The simplest example of a coordinate system is the identification of points on a line with real numbers using the *number line*. In this system, an arbitrary point *O* (the *origin*) is chosen on a given line. The coordinate of a point *P* is defined as the signed distance from *O* to *P*, where the signed distance is the distance taken as positive or negative depending on which side of the line *P* lies. Each point is given a unique coordinate and each real number is the coordinate of a unique point.^{[4]}

The prototypical example of a coordinate system is the Cartesian coordinate system. In the plane, two perpendicular lines are chosen and the coordinates of a point are taken to be the signed distances to the lines.

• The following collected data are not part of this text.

-- pv_equiv track=rewrite | github.com/kakunge/-Study-DeepLearningfromScratch | jwa.py | find
-- ===== SOURCE A (Python) =====
-- def find(l):
--     min = 10**98
--     lp=[]
--     for i in range(len(l)):
--         if min > l[i]:
--             min = l[i]
--             lp.append(min)
--
--     return lp
-- ===== SOURCE B (Python) =====
-- def find(l):
--     # Build the running-minimum table with a sentinel, then keep strict decreases.
--     seq = [10**98]
--     for x in l:
--         seq.append(min(seq[-1], x))
--     return [b for a, b in zip(seq, seq[1:]) if b < a]
-- ===== Notes on version B (the rewrite author's own statement) =====
-- stated objective: alternative
-- what changed: Replaces the inline guard-and-append single pass with a two-phase scheme: first build the running-minimum prefix table (sentinel prepended), then a separate comprehension keeps exactly the strictly decreasing steps.
import Mathlib
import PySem

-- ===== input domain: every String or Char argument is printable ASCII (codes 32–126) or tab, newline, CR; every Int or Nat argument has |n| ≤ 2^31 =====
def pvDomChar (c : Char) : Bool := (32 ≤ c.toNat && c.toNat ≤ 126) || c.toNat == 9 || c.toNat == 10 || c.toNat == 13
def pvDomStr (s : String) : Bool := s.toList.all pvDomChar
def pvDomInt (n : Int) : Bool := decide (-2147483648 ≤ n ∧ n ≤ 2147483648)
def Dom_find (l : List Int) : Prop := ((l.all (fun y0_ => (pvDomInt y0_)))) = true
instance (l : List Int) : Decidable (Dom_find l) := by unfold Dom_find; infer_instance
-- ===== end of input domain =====

-- B builds the running-minimum prefix table first, then filters the strict decreases (alternative decomposition, same cost).


-- ===== PORT A =====
-- single pass: keep current min and append each new strict minimum
def find (l : List Int) : List Int :=
  (l.foldl (fun (st : Int × List Int) x =>
    if st.1 > x then (x, st.2 ++ [x]) else st) ((10 : Int)^98, [])).2

-- ===== PORT B =====
-- phase 1: running-minimum table with sentinel head; phase 2: keep strict decreases
def find_alt (l : List Int) : List Int :=
  let seq := l.foldl (fun s x => s ++ [min s.getLast! x]) [(10 : Int)^98]
  (seq.zip seq.tail).filterMap (fun p => if p.2 < p.1 then some p.2 else none)

-- ===== PRECONDITION & SPEC =====
def Spec_find (l : List Int) (out : List Int) : Prop := out = find_alt l
instance (l : List Int) (out : List Int) : Decidable (Spec_find l out) := by unfold Spec_find; infer_instance

-- ===== CLAIM (what is proved, stated in full; the proofs are below) =====
def Claim_equal_find : Prop := ∀ (l : List Int), Dom_find l → Spec_find l (find l)

-- ===== LEMMAS AND PROOFS =====

-- the common characterisation: the strictly decreasing running minima from m
def runMins (m : Int) : List Int → List Int
  | [] => []
  | x :: xs => if m > x then x :: runMins x xs else runMins m xs

-- the tail of B's running-minimum table
def tailMins (m : Int) : List Int → List Int
  | [] => []
  | x :: xs => min m x :: tailMins (min m x) xs

theorem findA_loop (l : List Int) : ∀ (m : Int) (acc : List Int),
    (l.foldl (fun (st : Int × List Int) x =>
      if st.1 > x then (x, st.2 ++ [x]) else st) (m, acc)).2 = acc ++ runMins m l := by
  induction l with
  | nil => simp [runMins]
  | cons x xs ih =>
    intro m acc
    simp only [List.foldl_cons, runMins]
    by_cases h : m > x
    · simp [h, ih] 
    · simp [h, ih]

theorem findB_table (l : List Int) : ∀ (s : List Int) (y : Int),
    l.foldl (fun s x => s ++ [min s.getLast! x]) (s ++ [y]) = s ++ y :: tailMins y l := by
  induction l with
  | nil => intro s y; simp [tailMins]
  | cons x xs ih =>
    intro s y
    simp only [List.foldl_cons, tailMins]
    have hg : (s ++ [y]).getLast! = y := by
      cases s <;> simp [List.getLast!]
    rw [hg, List.append_assoc]
    have := ih (s ++ [y]) (min y x)
    simpa using this

theorem findB_seq (l : List Int) (m : Int) :
    l.foldl (fun s x => s ++ [min s.getLast! x]) [m] = m :: tailMins m l := by
  simpa using findB_table l [] m

theorem findB_filter (l : List Int) : ∀ (m : Int),
    (((m :: tailMins m l).zip (tailMins m l)).filterMap
      (fun p => if p.2 < p.1 then some p.2 else none)) = runMins m l := by
  induction l with
  | nil => intro m; simp [tailMins, runMins]
  | cons x xs ih =>
    intro m
    simp only [tailMins, runMins, List.zip_cons_cons, List.filterMap_cons]
    by_cases h : m > x
    · have hmin : min m x = x := by omega
      have : (x < m) := h
      simp [hmin, this, ih]
    · have hmin : min m x = m := by omega
      have h' : ¬ (x < m) := h
      simp [hmin, h', ih]

-- ===== VERDICT (by name: the statement is the Claim_ definition above) =====
theorem find_spec : Claim_equal_find := by
  intro l _
  unfold Spec_find find find_alt
  rw [findA_loop, findB_seq]
  simp only [List.tail_cons]
  rw [findB_filter]
  simp
-- pv_equiv track=rewrite | github.com/Kulwantolkha/leetcode-solutions | 2032-two-out-of-three/2032-two-out-of-three.py | twoOutOfThree
-- ===== SOURCE A (Python) =====
-- def twoOutOfThree(nums1, nums2, nums3):
--     """
--     :type nums1: List[int]
--     :type nums2: List[int]
--     :type nums3: List[int]
--     :rtype: List[int]
--     """
--     count = {}
--     set1 = set(nums1)
--     set2 = set(nums2)
--     set3 = set(nums3)
--     for i in set1,set2,set3:
--         for j in i:
--             if j in count:
--                 count[j]+=1
--             else:
--                 count[j] = 1
--     lst=[]
--     for keys,values in count.items():
--         if values>1:
--             lst.append(keys)
--     return lst
-- ===== SOURCE B (Python) =====
-- def twoOutOfThree(nums1, nums2, nums3):
--     s1, s2, s3 = set(nums1), set(nums2), set(nums3)
--     res = []
--     seen = set()
--     for s in (s1, s2, s3):
--         for x in s:
--             if x not in seen:
--                 seen.add(x)
--                 if (x in s1) + (x in s2) + (x in s3) >= 2:
--                     res.append(x)
--     return res
-- ===== Notes on version B (the rewrite author's own statement) =====
-- stated objective: simpler
-- what changed: A builds a count dict over all three sets and then a second pass over dict items filters counts > 1; B makes a single pass over the three sets with a seen-set, deciding each fresh element immediately by direct membership tests (x in s1)+(x in s2)+(x in s3) >= 2, with no count dict and no second phase.
import Mathlib
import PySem

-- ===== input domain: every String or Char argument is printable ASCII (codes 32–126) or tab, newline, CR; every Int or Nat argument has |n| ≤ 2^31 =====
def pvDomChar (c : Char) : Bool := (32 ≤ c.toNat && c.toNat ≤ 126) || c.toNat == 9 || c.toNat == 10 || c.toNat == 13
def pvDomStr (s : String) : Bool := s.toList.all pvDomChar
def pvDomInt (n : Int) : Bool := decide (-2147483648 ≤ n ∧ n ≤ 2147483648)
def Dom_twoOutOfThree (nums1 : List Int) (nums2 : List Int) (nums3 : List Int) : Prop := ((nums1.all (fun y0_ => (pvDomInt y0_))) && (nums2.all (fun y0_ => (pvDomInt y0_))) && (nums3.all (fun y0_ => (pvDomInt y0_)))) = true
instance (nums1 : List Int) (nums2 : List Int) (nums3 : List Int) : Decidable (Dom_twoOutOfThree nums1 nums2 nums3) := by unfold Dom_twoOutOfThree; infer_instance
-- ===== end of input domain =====

-- B replaces A's two-phase count-dict-then-filter with one pass over the three sets using a
-- seen-set and direct membership tests; equality of the RETURN value is proved (no mutation).

-- ===== PORT A =====
def twoOutOfThree (nums1 : List Int) (nums2 : List Int) (nums3 : List Int) : List Int :=
  let count : PySem.Dict Int Int := PySem.Dict.empty
  let set1 : PySem.Set Int := PySem.Set.ofList nums1
  let set2 : PySem.Set Int := PySem.Set.ofList nums2
  let set3 : PySem.Set Int := PySem.Set.ofList nums3
  let count := [set1, set2, set3].foldl (fun count i =>
    i.foldl (fun count j =>
      if count.contains j then count.insert j (count.getD j 0 + 1)
      else count.insert j 1) count) count
  let lst : List Int := []
  let lst := count.items.foldl (fun lst kv => if kv.2 > 1 then lst ++ [kv.1] else lst) lst
  lst

-- ===== PORT B =====
def twoOutOfThree_alt (nums1 : List Int) (nums2 : List Int) (nums3 : List Int) : List Int :=
  let s1 : PySem.Set Int := PySem.Set.ofList nums1
  let s2 : PySem.Set Int := PySem.Set.ofList nums2
  let s3 : PySem.Set Int := PySem.Set.ofList nums3
  let st := [s1, s2, s3].foldl (fun st s =>
    s.foldl (fun (st : List Int × PySem.Set Int) x =>
      if st.2.contains x then st
      else if (if s1.contains x then (1 : Int) else 0) + (if s2.contains x then 1 else 0)
             + (if s3.contains x then 1 else 0) ≥ 2
      then (st.1 ++ [x], st.2.add x) else (st.1, st.2.add x)) st)
    (([] : List Int), PySem.Set.empty)
  st.1

-- ===== PRECONDITION & SPEC =====
def Spec_twoOutOfThree (nums1 : List Int) (nums2 : List Int) (nums3 : List Int) (out : List Int) : Prop := out = twoOutOfThree_alt nums1 nums2 nums3
instance (nums1 : List Int) (nums2 : List Int) (nums3 : List Int) (out : List Int) : Decidable (Spec_twoOutOfThree nums1 nums2 nums3 out) := by unfold Spec_twoOutOfThree; infer_instance

-- ===== CLAIM (what is proved, stated in full; the proofs are below) =====
def Claim_equal_twoOutOfThree : Prop := ∀ (nums1 : List Int) (nums2 : List Int) (nums3 : List Int), Dom_twoOutOfThree nums1 nums2 nums3 → Spec_twoOutOfThree nums1 nums2 nums3 (twoOutOfThree nums1 nums2 nums3)

-- ===== LEMMAS AND PROOFS =====

-- A's counting fold is Counter(L): the guarded branch equals insert x (getD x 0 + 1) pointwise.
lemma foldA_eq_counter (L : List Int) :
    L.foldl (fun count j =>
      if count.contains j then count.insert j (count.getD j 0 + 1)
      else count.insert j 1) PySem.Dict.empty = PySem.Dict.counter L := by
  rw [← PySem.Dict.foldl_insert_getD_add_one_eq_counter]
  apply List.foldl_ext
  intro d x _
  by_cases h : d.contains x
  · simp [h]
  · simp [h, PySem.Dict.getD_of_not_contains d 0 (by simpa using h)]

-- the elements of L not yet in `seen`, in first-occurrence order (B's fresh appends)
def fresh (seen : PySem.Set Int) : List Int → List Int
  | [] => []
  | x :: L => if seen.contains x then fresh seen L else x :: fresh (seen.add x) L

lemma append_fresh_eq_foldl_add (L : List Int) :
    ∀ seen : PySem.Set Int, seen ++ fresh seen L = L.foldl PySem.Set.add seen := by
  induction L with
  | nil => intro seen; simp [fresh]
  | cons x L ih =>
    intro seen
    by_cases h : x ∈ seen
    · have hadd : PySem.Set.add seen x = seen := by simp [PySem.Set.add, h]
      simp only [List.foldl_cons, hadd, ← ih seen, fresh]
      simp [h]
    · have hadd : PySem.Set.add seen x = seen ++ [x] := by simp [PySem.Set.add, h]
      simp only [List.foldl_cons, ← ih (seen.add x), fresh]
      simp [h]

lemma fresh_empty_eq_ofList (L : List Int) : fresh PySem.Set.empty L = PySem.Set.ofList L := by
  simpa [PySem.Set.empty] using append_fresh_eq_foldl_add L PySem.Set.empty

-- B's one-pass loop appends exactly the fresh elements that pass the membership test
lemma foldB_fst (p : Int → Prop) [DecidablePred p] (L : List Int) :
    ∀ (acc : List Int) (seen : PySem.Set Int),
    (L.foldl (fun (st : List Int × PySem.Set Int) x =>
      if st.2.contains x then st
      else if p x then (st.1 ++ [x], st.2.add x) else (st.1, st.2.add x)) (acc, seen)).1
    = acc ++ (fresh seen L).filter (fun x => decide (p x)) := by
  induction L with
  | nil => intro acc seen; simp [fresh]
  | cons x L ih =>
    intro acc seen
    simp only [List.foldl_cons, fresh]
    by_cases h : seen.contains x = true
    · rw [if_pos h, if_pos h, ih]
    · rw [if_neg h, if_neg h]
      by_cases hp : p x
      · rw [if_pos hp, ih]
        simp [hp]
      · rw [if_neg hp, ih]
        simp [hp]

-- A's output loop over dict items is a filter
lemma foldl_append_if_filter (p : Int → Prop) [DecidablePred p] (l : List Int) :
    ∀ acc : List Int,
    l.foldl (fun lst k => if p k then lst ++ [k] else lst) acc
      = acc ++ l.filter (fun k => decide (p k)) := by
  induction l with
  | nil => intro acc; simp
  | cons y ys ih =>
    intro acc
    by_cases h : p y
    · simp [h, ih]
    · simp [h, ih]

-- count in a Nodup list is the 0/1 membership indicator
lemma count_nodup_indicator (s : List Int) (h : s.Nodup) (x : Int) :
    s.count x = if x ∈ s then 1 else 0 := by
  by_cases hm : x ∈ s
  · simp [hm, List.count_eq_one_of_mem h hm]
  · simp [hm, List.count_eq_zero_of_not_mem hm]

-- ===== VERDICT (by name: the statement is the Claim_ definition above) =====
theorem twoOutOfThree_spec : Claim_equal_twoOutOfThree := by
  intro nums1 nums2 nums3 _
  unfold Spec_twoOutOfThree twoOutOfThree twoOutOfThree_alt
  set s1 : PySem.Set Int := PySem.Set.ofList nums1 with hs1
  set s2 : PySem.Set Int := PySem.Set.ofList nums2 with hs2
  set s3 : PySem.Set Int := PySem.Set.ofList nums3 with hs3
  simp only [List.foldl_cons, List.foldl_nil]
  rw [show ∀ (d : PySem.Dict Int Int),
        s3.foldl _ (s2.foldl _ (s1.foldl (fun count j =>
          if count.contains j then count.insert j (count.getD j 0 + 1)
          else count.insert j 1) d)) = (s1 ++ s2 ++ s3).foldl (fun count j =>
          if count.contains j then count.insert j (count.getD j 0 + 1)
          else count.insert j 1) d from fun d => by simp [List.foldl_append]]
  rw [show ∀ (st : List Int × PySem.Set Int),
        s3.foldl _ (s2.foldl _ (s1.foldl (fun (st : List Int × PySem.Set Int) x =>
          if st.2.contains x then st
          else if (if s1.contains x then (1 : Int) else 0) + (if s2.contains x then 1 else 0)
                 + (if s3.contains x then 1 else 0) ≥ 2
          then (st.1 ++ [x], st.2.add x) else (st.1, st.2.add x)) st))
        = (s1 ++ s2 ++ s3).foldl (fun (st : List Int × PySem.Set Int) x =>
          if st.2.contains x then st
          else if (if s1.contains x then (1 : Int) else 0) + (if s2.contains x then 1 else 0)
                 + (if s3.contains x then 1 else 0) ≥ 2
          then (st.1 ++ [x], st.2.add x) else (st.1, st.2.add x)) st from fun st => by
      simp [List.foldl_append]]
  rw [foldA_eq_counter, foldB_fst
      (fun x => (if s1.contains x then (1 : Int) else 0) + (if s2.contains x then 1 else 0)
                 + (if s3.contains x then 1 else 0) ≥ 2),
    fresh_empty_eq_ofList]
  rw [PySem.Dict.items_counter, List.foldl_map,
    foldl_append_if_filter (fun k => ((s1 ++ s2 ++ s3).count k : Int) > 1)]
  simp only [List.nil_append]
  apply List.filter_congr
  intro k hk
  have h1 : s1.Nodup := PySem.Set.nodup_ofList nums1
  have h2 : s2.Nodup := PySem.Set.nodup_ofList nums2
  have h3 : s3.Nodup := PySem.Set.nodup_ofList nums3
  have e1 := count_nodup_indicator s1 h1 k
  have e2 := count_nodup_indicator s2 h2 k
  have e3 := count_nodup_indicator s3 h3 k
  by_cases q1 : k ∈ s1 <;> by_cases q2 : k ∈ s2 <;> by_cases q3 : k ∈ s3 <;>
    simp [e1, e2, e3, q1, q2, q3]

In three dimensions, three mutually orthogonal planes are chosen and the three coordinates of a point are the signed distances to each of the planes.^{[5]} This can be generalized to create *n* coordinates for any point in *n*-dimensional Euclidean space.

Depending on the direction and order of the coordinate axes, the three-dimensional system may be a right-handed or a left-handed system. This is one of many coordinate systems.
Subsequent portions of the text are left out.